-- pv_equiv track=rewrite | github.com/pypi-data/pypi-mirror-15 | packages/dbase32/dbase32-1.7.0.tar.gz/dbase32-1.7.0/dbase32/tests/__init__.py | string_iter
-- ===== SOURCE A (Python) =====
-- def string_iter(index, count, a, b, c):
--     assert 0 <= index < count
--     for i in range(count):
--         if i < index:
--             yield a
--         elif i == index:
--             yield b
--         else:
--             yield c
-- ===== SOURCE B (Python) =====
-- def string_iter(index, count, a, b, c):
--     assert 0 <= index < count
--     yield from [a] * index + [b] + [c] * (count - index - 1)
-- ===== Notes on version B (the rewrite author's own statement) =====
-- stated objective: simpler
-- what changed: Replaces the per-element i<index / i==index / else branch inside a range loop by emitting three precomputed runs: index copies of a, then b, then count-index-1 copies of c.
import Mathlib
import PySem

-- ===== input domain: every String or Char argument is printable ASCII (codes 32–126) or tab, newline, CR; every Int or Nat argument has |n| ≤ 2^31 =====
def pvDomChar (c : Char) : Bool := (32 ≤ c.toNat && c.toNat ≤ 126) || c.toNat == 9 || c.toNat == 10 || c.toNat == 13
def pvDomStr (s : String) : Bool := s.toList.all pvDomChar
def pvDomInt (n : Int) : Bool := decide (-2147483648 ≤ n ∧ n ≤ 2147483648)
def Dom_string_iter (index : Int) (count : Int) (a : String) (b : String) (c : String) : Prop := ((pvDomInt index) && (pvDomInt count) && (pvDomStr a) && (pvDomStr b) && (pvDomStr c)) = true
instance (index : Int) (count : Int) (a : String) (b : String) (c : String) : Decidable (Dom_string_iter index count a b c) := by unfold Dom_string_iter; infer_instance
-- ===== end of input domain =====

-- B emits three precomputed runs (a*index, b, c*(count-index-1)) instead of branching on i per element; objective: simpler.
-- ===== PORT A =====
def string_iter (index : Int) (count : Int) (a : String) (b : String) (c : String) : List String :=
  (PySem.List.pyRange 0 count 1).foldl (fun acc i =>
    if i < index then acc ++ [a]
    else if i == index then acc ++ [b]
    else acc ++ [c]) []

-- ===== PORT B =====
def string_iter_alt (index : Int) (count : Int) (a : String) (b : String) (c : String) : List String :=
  List.replicate index.toNat a ++ [b] ++ List.replicate (count - index - 1).toNat c

-- ===== PRECONDITION & SPEC =====
-- Pre_ excludes exactly the inputs where A's assert fails (AssertionError).
def Pre_string_iter (index : Int) (count : Int) (a : String) (b : String) (c : String) : Prop :=
  0 ≤ index ∧ index < count
instance (index : Int) (count : Int) (a : String) (b : String) (c : String) : Decidable (Pre_string_iter index count a b c) := by unfold Pre_string_iter; infer_instance
def pvWitness_string_iter : Int × Int × String × String × String := (1, 3, "a", "b", "c")

def Spec_string_iter (index : Int) (count : Int) (a : String) (b : String) (c : String) (out : List String) : Prop := out = string_iter_alt index count a b c
instance (index : Int) (count : Int) (a : String) (b : String) (c : String) (out : List String) : Decidable (Spec_string_iter index count a b c out) := by unfold Spec_string_iter; infer_instance

-- ===== CLAIM (what is proved, stated in full; the proofs are below) =====
def Claim_equal_string_iter : Prop := ∀ (index : Int) (count : Int) (a : String) (b : String) (c : String), Dom_string_iter index count a b c → Pre_string_iter index count a b c → Spec_string_iter index count a b c (string_iter index count a b c)

-- ===== LEMMAS AND PROOFS =====

-- the loop body, named for the proofs
def pvBody (index : Int) (a b c : String) : List String → Int → List String :=
  fun acc i => if i < index then acc ++ [a] else if i == index then acc ++ [b] else acc ++ [c]

-- while the counter stays ≤ index, the loop only appends copies of a
theorem pv_fold_all_a (index : Int) (a b c : String) (n : Nat) (acc : List String)
    (h : (n : Int) ≤ index) :
    (PySem.List.pyRange 0 n 1).foldl (pvBody index a b c) acc = acc ++ List.replicate n a := by
  induction n generalizing acc with
  | zero => simp
  | succ m ih =>
      have hm : (m : Int) ≤ index := by push_cast at h ⊢; omega
      have hsplit : PySem.List.pyRange 0 ((m : Int) + 1) 1
          = PySem.List.pyRange 0 (m : Int) 1 ++ [(m : Int)] :=
        PySem.List.pyRange_one_succ_right (by positivity)
      rw [show ((Nat.succ m : Nat) : Int) = ((m : Int) + 1) by push_cast; ring, hsplit,
        List.foldl_append, ih _ hm]
      have hlt : (m : Int) < index := by push_cast at h; omega
      simp [pvBody, hlt, List.replicate_succ']

-- once 0 ≤ index < n, the fold produces the three runs
theorem pv_fold_runs (index : Int) (a b c : String) (n : Nat) (acc : List String)
    (h0 : 0 ≤ index) (h1 : index < (n : Int)) :
    (PySem.List.pyRange 0 n 1).foldl (pvBody index a b c) acc
      = acc ++ List.replicate index.toNat a ++ [b] ++ List.replicate (n - index.toNat - 1) c := by
  induction n generalizing acc with
  | zero => exact absurd h1 (by push_cast; omega)
  | succ m ih =>
      have hsplit : PySem.List.pyRange 0 ((m : Int) + 1) 1
          = PySem.List.pyRange 0 (m : Int) 1 ++ [(m : Int)] :=
        PySem.List.pyRange_one_succ_right (by positivity)
      rw [show ((Nat.succ m : Nat) : Int) = ((m : Int) + 1) by push_cast; ring, hsplit,
        List.foldl_append]
      by_cases hc : index < (m : Int)
      · rw [ih acc hc]
        have hnlt : ¬ (m : Int) < index := by omega
        have hne : ¬ ((m : Int) == index) = true := by simp; omega
        have : m + 1 - index.toNat - 1 = (m - index.toNat - 1) + 1 := by omega
        simp [pvBody, hnlt, hne, this, List.replicate_succ']
      · have heq : index = (m : Int) := by push_cast at h1; omega
        have hma : (m : Int) ≤ index := by omega
        rw [pv_fold_all_a index a b c m acc hma]
        have : index.toNat = m := by omega
        simp [pvBody, heq]


-- ===== VERDICT (by name: the statement is the Claim_ definition above) =====
theorem string_iter_spec : Claim_equal_string_iter := by
  intro index count a b c _ hpre
  obtain ⟨h0, h1⟩ := hpre
  unfold Spec_string_iter string_iter string_iter_alt
  have hcount : count = (count.toNat : Int) := by omega
  have h1' : index < (count.toNat : Int) := by omega
  rw [show (fun (acc : List String) (i : Int) => if i < index then acc ++ [a] else if i == index then acc ++ [b] else acc ++ [c]) = pvBody index a b c from rfl,
    hcount, pv_fold_runs index a b c count.toNat [] h0 h1']
  have : count.toNat - index.toNat - 1 = (count - index - 1).toNat := by omega
  rw [this]; simp
  congr 2
  omega
theorem countP_flip_one {α : Type} [DecidableEq α] (l : List α) (p q : α → Bool) (t0 : α)
    (hnd : l.Nodup) (ht0 : t0 ∈ l) (hp : p t0 = false) (hq : q t0 = true)
    (hrest : ∀ x ∈ l, x ≠ t0 → q x = p x) : l.countP q = l.countP p + 1 := by
  induction l with
  | nil => simp at ht0
  | cons a l ih =>
    simp only [List.countP_cons]
    rcases List.mem_cons.mp ht0 with rfl | hmem
    · have : l.countP q = l.countP p := by
        apply List.countP_congr
        intro x hx
        have : x ≠ t0 := by rintro rfl; exact (List.nodup_cons.mp hnd).1 hx
        rw [hrest x (List.mem_cons_of_mem _ hx) this]
      simp [this, hp, hq]
    · have hane : a ≠ t0 := by rintro rfl; exact (List.nodup_cons.mp hnd).1 hmem
      rw [hrest a List.mem_cons_self hane,
        ih (List.nodup_cons.mp hnd).2 hmem (fun x hx h => hrest x (List.mem_cons_of_mem _ hx) h)]
      omega

theorem covered_append {H : Bool} {S pr : List (Int × Int)} {s c : Int × Int} :
    Covered H S (pr ++ [s]) c ↔ Covered H S pr c ∨ SameRun H S c s := by
  unfold Covered
  constructor
  · rintro ⟨p, hp, hsr⟩
    rcases List.mem_append.mp hp with h | h
    · exact Or.inl ⟨p, h, hsr⟩
    · rw [List.mem_singleton.mp h] at hsr; exact Or.inr hsr
  · rintro (⟨p, hp, hsr⟩ | h)
    · exact ⟨p, List.mem_append_left _ hp, hsr⟩
    · exact ⟨s, List.mem_append_right _ (List.mem_singleton_self _), h⟩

## PROBLEM DESCRIPTION
Please copy the lines in the records above between the one holding "simp [pvBody, hnlt, hne, this, List.replicate_succ']" and the one holding "rw [pv_fold_all_a index", inclusive, exactly and with no other line.

## RESPONSE TO THE TASK
        simp [pvBody, hnlt, hne, this, List.replicate_succ']
      · have heq : index = (m : Int) := by push_cast at h1; omega
        have hma : (m : Int) ≤ index := by omega
        rw [pv_fold_all_a index a b c m acc hma]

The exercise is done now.